GoogleCloudPlatform / generative-ai

Sample code and notebooks for Generative AI on Google Cloud, with Gemini on Vertex AI
https://cloud.google.com/vertex-ai/docs/generative-ai/learn/overview
Apache License 2.0
6.74k stars 1.81k forks source link

`intro_multimodal_rag_utils` has no error handling for safety blocks #351

Closed TMRolle closed 6 months ago

TMRolle commented 7 months ago

Relevant file: gemini/use-cases/retrieval-augmented-generation/utils/intro_multimodal_rag_utils.py

When a document is processed using get_document_metadata(), if any of the content in that document is blocked by the Gemini model due to safety filters, it will return a content object without a .text property, and will raise a ValueError("Content has no parts") if you attempt to reference that field.
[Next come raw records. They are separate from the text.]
-- A's fused loop equals the boundary search plus the two counts.
lemma aLoop_eq (timestamp sensor_vals : List Int) (end_ low high max_time_span : Int)
    (hmts : 0 ≤ max_time_span) :
    ∀ (start lcd hcd : Int), start ≤ end_ →
      aLoop timestamp sensor_vals end_ low high max_time_span start lcd hcd =
        ((pvFind timestamp end_ start end_ max_time_span).getD start,
         lcd - pvCnt start ((pvFind timestamp end_ start end_ max_time_span).getD start) (pL sensor_vals low high),
         hcd - pvCnt start ((pvFind timestamp end_ start end_ max_time_span).getD start) (pH sensor_vals high)) := by
  intro start
  induction hn : (end_ + 1 - start).toNat using Nat.strong_induction_on generalizing start with
  | _ n ih =>
    intro lcd hcd hle
    by_cases hp : PySem.List.pyGetD timestamp end_ 0 - PySem.List.pyGetD timestamp start 0 ≤ max_time_span
    · rw [aLoop]
      have hns : pvFind timestamp end_ start end_ max_time_span = some start := by
        unfold pvFind
        rw [PySem.List.pyRange_one_cons (by omega : start < end_ + 1)]
        simp [List.find?, hp]
      rw [hns]
      simp [pvCnt_nil, not_lt.mpr hp]
    · have hne : start ≠ end_ := by intro he; subst he; omega
      have hlt : start < end_ := lt_of_le_of_ne hle hne
      have hns : pvFind timestamp end_ start end_ max_time_span =
          pvFind timestamp end_ (start + 1) end_ max_time_span := by
        unfold pvFind
        rw [PySem.List.pyRange_one_cons (by omega : start < end_ + 1), List.find?]
        simp only [hp, decide_false]
      rw [aLoop]
      have hguard : start ≤ end_ ∧ PySem.List.pyGetD timestamp end_ 0 - PySem.List.pyGetD timestamp start 0 > max_time_span := ⟨hle, by omega⟩
      rw [dif_pos hguard]
      have hrec := ih (end_ + 1 - (start + 1)).toNat (by omega) (start + 1) rfl
        (if PySem.List.pyGetD sensor_vals start 0 > high then lcd
         else if PySem.List.pyGetD sensor_vals start 0 < low then lcd - 1 else lcd)
        (if PySem.List.pyGetD sensor_vals start 0 > high then hcd - 1 else hcd)
        (by omega)
      simp only [] at hrec ⊢
      rw [hrec, hns]
      cases hf : pvFind timestamp end_ (start + 1) end_ max_time_span with
      | none =>
          exfalso
          have := pvFind_hit_end timestamp end_ (start + 1) max_time_span (by omega) hmts
          rw [hf] at this; exact absurd this (by simp)
      | some i =>
          have hi := pvFind_mem timestamp end_ (start + 1) end_ max_time_span i hf
          simp only [Option.getD_some, Prod.mk.injEq]
          have hcL : pvCnt start i (pL sensor_vals low high) =
              (if PySem.List.pyGetD sensor_vals start 0 > high then 0
               else if PySem.List.pyGetD sensor_vals start 0 < low then 1 else 0) +
                pvCnt (start + 1) i (pL sensor_vals low high) := by
            rw [pvCnt_cons start i _ (by omega)]
            by_cases hv : PySem.List.pyGetD sensor_vals start 0 > high
            · simp [pL, hv]
            · by_cases hv2 : PySem.List.pyGetD sensor_vals start 0 < low <;>
                simp [pL, hv, hv2, not_lt.mp hv]
          have hcH : pvCnt start i (pH sensor_vals high) =
              (if PySem.List.pyGetD sensor_vals start 0 > high then 1 else 0) +
                pvCnt (start + 1) i (pH sensor_vals high) := by
            rw [pvCnt_cons start i _ (by omega)]
            by_cases hv : PySem.List.pyGetD sensor_vals start 0 > high <;> simp [pH, hv]
          refine ⟨trivial, by rw [hcL]; split_ifs <;> omega, by rw [hcH]; split_ifs <;> omega⟩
It looks like this is not currently handled, resulting in get_document_metadata() failing for the whole doc if any of the content trips a safety filter. This was discovered when the safety filters were tripped by a court document referencing criminal activity (which I assume would be considered a false positive).

I'm not very familiar with that module or what use cases it's expected to cover, but I assume it's probably ideal in these cases to catch that exception and output a warning indicating that portions of the document failed to process, while continuing to process the remaining portions of the doc.

holtskinner commented 7 months ago

@TMRolle thanks for the catch!

Looks like this is the cause of the issue in #344 .

@lavinigam-gcp Can you take a look and try to find a workaround for this behavior?

lavinigam-gcp commented 6 months ago

Working on the fix as of now for this. Will add the PR that fixes this.